Enquanto a administração Trump pode buscar outros meios de impor tarifas à China, como invocando outras seções da lei comercial com base em práticas comerciais desleais ou preocupações de segurança nacional, disseram que a decisão do Supremo provavelmente significa que as tarifas dos EUA sobre a Ásia “provavelmente atingiram o pico”.
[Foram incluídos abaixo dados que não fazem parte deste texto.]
-- the while loop returns immediately once k exceeds n
theorem whileA_stop (n x y k dir : Int) (res : List (List Int)) (h : n < k) :
    whileA n x y k dir res = (x, y, k, dir, res) := by
  unfold whileA
  rw [if_neg (by omega)]

-- first phase: the while loop emits diagonals k..n and ends at the far corner of diagonal n
theorem whileA_inv (m : Nat) : ∀ (n k x y dir : Int) (res : List (List Int)),
    k + m = n → 0 ≤ k →
    (dir = 1 ∧ k % 2 = 0 ∧ y = k ∧ x = 0 ∨ dir = -1 ∧ k % 2 = 1 ∧ y = 0 ∧ x = k) →
    whileA n x y k dir res =
      ((if n % 2 = 0 then n else 0), (if n % 2 = 0 then (0 : Int) else n), n + 1,
       (if n % 2 = 0 then (1 : Int) else -1),
       res ++ (PySem.List.pyRange k (n + 1) 1).flatMap (diag n)) := by
  induction m with
  | zero =>
    intro n k x y dir res hm h0 hinv
    have hk : k = n := by omega
    subst hk
    unfold whileA
    rw [if_pos le_rfl]
    rcases hinv with ⟨hd, hp, hy, hx⟩ | ⟨hd, hp, hy, hx⟩
    · rw [hd, hy, hx]
      have h1 : innerA 1 k (0, k, res) = (k, 0, res ++ diag k k) := by
        unfold innerA
        rw [foldA_up k.toNat 0 k 0 k res (by omega),
          diag_even_le k k h0 le_rfl hp]
        simp only [Prod.mk.injEq, and_true]
        exact ⟨by omega, by omega⟩
      simp only [h1]
      rw [whileA_stop _ _ _ _ _ _ (by omega),
        PySem.List.pyRange_one_singleton, List.flatMap_cons, List.flatMap_nil,
        List.append_nil]
      simp [hp]
    · rw [hd, hy, hx]
      have h1 : innerA (-1) k (k, 0, res) = (0, k, res ++ diag k k) := by
        unfold innerA
        rw [foldA_down k.toNat 0 k k 0 res (by omega),
          diag_odd_le k k h0 le_rfl hp]
        simp only [Prod.mk.injEq, and_true]
        exact ⟨by omega, by omega⟩
      simp only [h1]
      rw [whileA_stop _ _ _ _ _ _ (by omega),
        PySem.List.pyRange_one_singleton, List.flatMap_cons, List.flatMap_nil,
        List.append_nil]
      simp [hp]
  | succ m ih =>
    intro n k x y dir res hm h0 hinv
    have hkn : k < n := by omega
    unfold whileA
    rw [if_pos (by omega)]
    rcases hinv with ⟨hd, hp, hy, hx⟩ | ⟨hd, hp, hy, hx⟩
    · rw [hd, hy, hx]
      have h1 : innerA 1 k (0, k, res) = (k, 0, res ++ diag n k) := by
        unfold innerA
        rw [foldA_up k.toNat 0 k 0 k res (by omega),
          diag_even_le n k h0 (by omega) hp]
        simp only [Prod.mk.injEq, and_true]
        exact ⟨by omega, by omega⟩
      simp only [h1]
      rw [if_pos (show True ∧ k ≠ n from ⟨trivial, by omega⟩), if_neg (by norm_num),
        if_pos (show True ∧ k ≠ n from ⟨trivial, by omega⟩)]
      rw [ih n (k + 1) (k + 1) 0 (-1) _ (by omega) (by omega)
        (Or.inr ⟨rfl, by omega, rfl, rfl⟩)]
      rw [PySem.List.pyRange_one_cons (show k < n + 1 by omega), List.flatMap_cons,
        List.append_assoc]
    · rw [hd, hy, hx]
      have h1 : innerA (-1) k (k, 0, res) = (0, k, res ++ diag n k) := by
        unfold innerA
        rw [foldA_down k.toNat 0 k k 0 res (by omega),
          diag_odd_le n k h0 (by omega) hp]
        simp only [Prod.mk.injEq, and_true]
        exact ⟨by omega, by omega⟩
      simp only [h1]
      rw [if_neg (by norm_num), if_pos (show True ∧ k ≠ n from ⟨trivial, by omega⟩),
        if_neg (by norm_num), if_pos (show True ∧ k ≠ n from ⟨trivial, by omega⟩)]
      rw [ih n (k + 1) 0 (k + 1) 1 _ (by omega) (by omega)
        (Or.inl ⟨rfl, by omega, rfl, rfl⟩)]
      rw [PySem.List.pyRange_one_cons (show k < n + 1 by omega), List.flatMap_cons,
        List.append_assoc]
“Esses desenvolvimentos, especialmente com a próxima visita do presidente Trump à China, reforçam nossa visão de que a trégua comercial EUA-China permanece frágil”, afirmaram.

Embora as autoridades em Pequim tenham adotado uma postura de esperar para ver, comentaristas e acadêmicos chineses interpretaram a decisão do Supremo como um golpe massivo para Trump, que pode enfrentar ainda mais “caos” à medida que empresas exigem reembolsos de tarifas pagas desde o ano passado.

Cui Fan, especialista em comércio citado pela conta de mídia social vinculada à CCTV, afirmou que a China não descartaria fazer ajustes em suas medidas comerciais se os EUA reduzissem as tarifas. Mas acrescentou que a China também consideraria medidas correspondentes caso Washington imponha novas tarifas usando outras ferramentas legais.